About this task>
From the listing below, copy every line with the word "firstEqual".

Input data>
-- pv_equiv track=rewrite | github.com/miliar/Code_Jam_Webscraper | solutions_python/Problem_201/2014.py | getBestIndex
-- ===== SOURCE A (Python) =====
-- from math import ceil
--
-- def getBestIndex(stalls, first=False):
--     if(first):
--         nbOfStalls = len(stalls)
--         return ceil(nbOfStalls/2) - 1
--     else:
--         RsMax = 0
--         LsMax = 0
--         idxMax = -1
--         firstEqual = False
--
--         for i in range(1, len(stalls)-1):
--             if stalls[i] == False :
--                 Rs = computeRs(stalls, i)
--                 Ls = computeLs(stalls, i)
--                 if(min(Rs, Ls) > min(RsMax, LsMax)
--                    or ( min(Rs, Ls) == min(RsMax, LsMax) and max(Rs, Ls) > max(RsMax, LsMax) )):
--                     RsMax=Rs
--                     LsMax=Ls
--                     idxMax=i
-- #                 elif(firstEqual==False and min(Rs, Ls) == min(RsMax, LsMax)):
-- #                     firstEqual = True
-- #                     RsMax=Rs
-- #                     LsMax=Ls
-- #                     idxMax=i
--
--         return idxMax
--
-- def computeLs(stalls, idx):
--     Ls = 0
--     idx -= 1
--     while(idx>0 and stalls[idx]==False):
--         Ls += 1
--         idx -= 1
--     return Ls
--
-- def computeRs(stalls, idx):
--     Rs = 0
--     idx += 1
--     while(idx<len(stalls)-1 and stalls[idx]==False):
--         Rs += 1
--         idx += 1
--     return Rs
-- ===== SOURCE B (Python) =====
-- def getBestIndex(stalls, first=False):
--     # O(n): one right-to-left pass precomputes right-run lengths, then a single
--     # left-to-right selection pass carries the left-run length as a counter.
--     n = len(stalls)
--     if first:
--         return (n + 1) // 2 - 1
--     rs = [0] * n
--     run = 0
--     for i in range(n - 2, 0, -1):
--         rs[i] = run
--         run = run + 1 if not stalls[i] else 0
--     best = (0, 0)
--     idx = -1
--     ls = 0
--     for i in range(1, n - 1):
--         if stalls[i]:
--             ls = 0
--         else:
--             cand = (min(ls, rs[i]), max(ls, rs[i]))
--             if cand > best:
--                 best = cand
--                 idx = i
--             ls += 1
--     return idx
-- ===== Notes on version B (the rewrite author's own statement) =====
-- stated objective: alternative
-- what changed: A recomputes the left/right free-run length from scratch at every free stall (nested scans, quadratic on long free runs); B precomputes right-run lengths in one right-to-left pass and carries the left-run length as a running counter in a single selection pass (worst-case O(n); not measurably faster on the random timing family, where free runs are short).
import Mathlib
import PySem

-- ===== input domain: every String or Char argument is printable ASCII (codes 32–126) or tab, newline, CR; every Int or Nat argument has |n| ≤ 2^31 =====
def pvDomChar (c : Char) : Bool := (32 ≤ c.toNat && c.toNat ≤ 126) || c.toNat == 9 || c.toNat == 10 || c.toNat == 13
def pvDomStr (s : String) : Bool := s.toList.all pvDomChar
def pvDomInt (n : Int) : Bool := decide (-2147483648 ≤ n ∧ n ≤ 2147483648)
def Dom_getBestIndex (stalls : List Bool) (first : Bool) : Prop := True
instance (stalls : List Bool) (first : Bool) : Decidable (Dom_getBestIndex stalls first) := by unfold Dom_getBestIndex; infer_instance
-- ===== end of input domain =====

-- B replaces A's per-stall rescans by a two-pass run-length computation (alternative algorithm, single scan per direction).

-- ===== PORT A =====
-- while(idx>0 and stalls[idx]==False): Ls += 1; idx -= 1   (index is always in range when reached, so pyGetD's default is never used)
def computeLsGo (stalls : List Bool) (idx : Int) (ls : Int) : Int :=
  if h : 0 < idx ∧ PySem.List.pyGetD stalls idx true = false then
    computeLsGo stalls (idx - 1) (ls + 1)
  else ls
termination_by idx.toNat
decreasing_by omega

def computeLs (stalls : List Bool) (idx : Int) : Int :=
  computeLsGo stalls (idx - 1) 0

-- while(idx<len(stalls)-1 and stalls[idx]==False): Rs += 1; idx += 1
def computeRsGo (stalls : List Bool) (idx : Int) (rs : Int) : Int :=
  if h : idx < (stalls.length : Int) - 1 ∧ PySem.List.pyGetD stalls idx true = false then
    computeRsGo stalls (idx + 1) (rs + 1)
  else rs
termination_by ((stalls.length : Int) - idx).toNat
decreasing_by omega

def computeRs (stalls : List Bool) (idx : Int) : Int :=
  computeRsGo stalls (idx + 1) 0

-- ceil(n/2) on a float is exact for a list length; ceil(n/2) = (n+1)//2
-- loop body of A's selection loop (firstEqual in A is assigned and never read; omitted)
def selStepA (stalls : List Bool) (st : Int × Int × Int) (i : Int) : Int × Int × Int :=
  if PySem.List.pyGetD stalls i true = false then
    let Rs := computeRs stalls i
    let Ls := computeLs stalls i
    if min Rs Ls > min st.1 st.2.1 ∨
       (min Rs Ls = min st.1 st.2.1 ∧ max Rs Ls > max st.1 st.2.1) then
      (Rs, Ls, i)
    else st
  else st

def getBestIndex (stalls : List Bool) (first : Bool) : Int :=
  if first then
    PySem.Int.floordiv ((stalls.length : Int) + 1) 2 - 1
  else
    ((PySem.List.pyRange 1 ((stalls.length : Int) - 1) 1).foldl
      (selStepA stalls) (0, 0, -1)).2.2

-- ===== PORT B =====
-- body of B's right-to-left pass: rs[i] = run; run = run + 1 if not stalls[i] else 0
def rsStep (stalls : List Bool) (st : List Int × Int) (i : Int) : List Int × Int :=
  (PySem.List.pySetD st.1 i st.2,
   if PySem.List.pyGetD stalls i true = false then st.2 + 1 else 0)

Solution for this problem>
--         firstEqual = False
-- #                 elif(firstEqual==False and min(Rs, Ls) == min(RsMax, LsMax)):
-- #                     firstEqual = True
-- loop body of A's selection loop (firstEqual in A is assigned and never read; omitted)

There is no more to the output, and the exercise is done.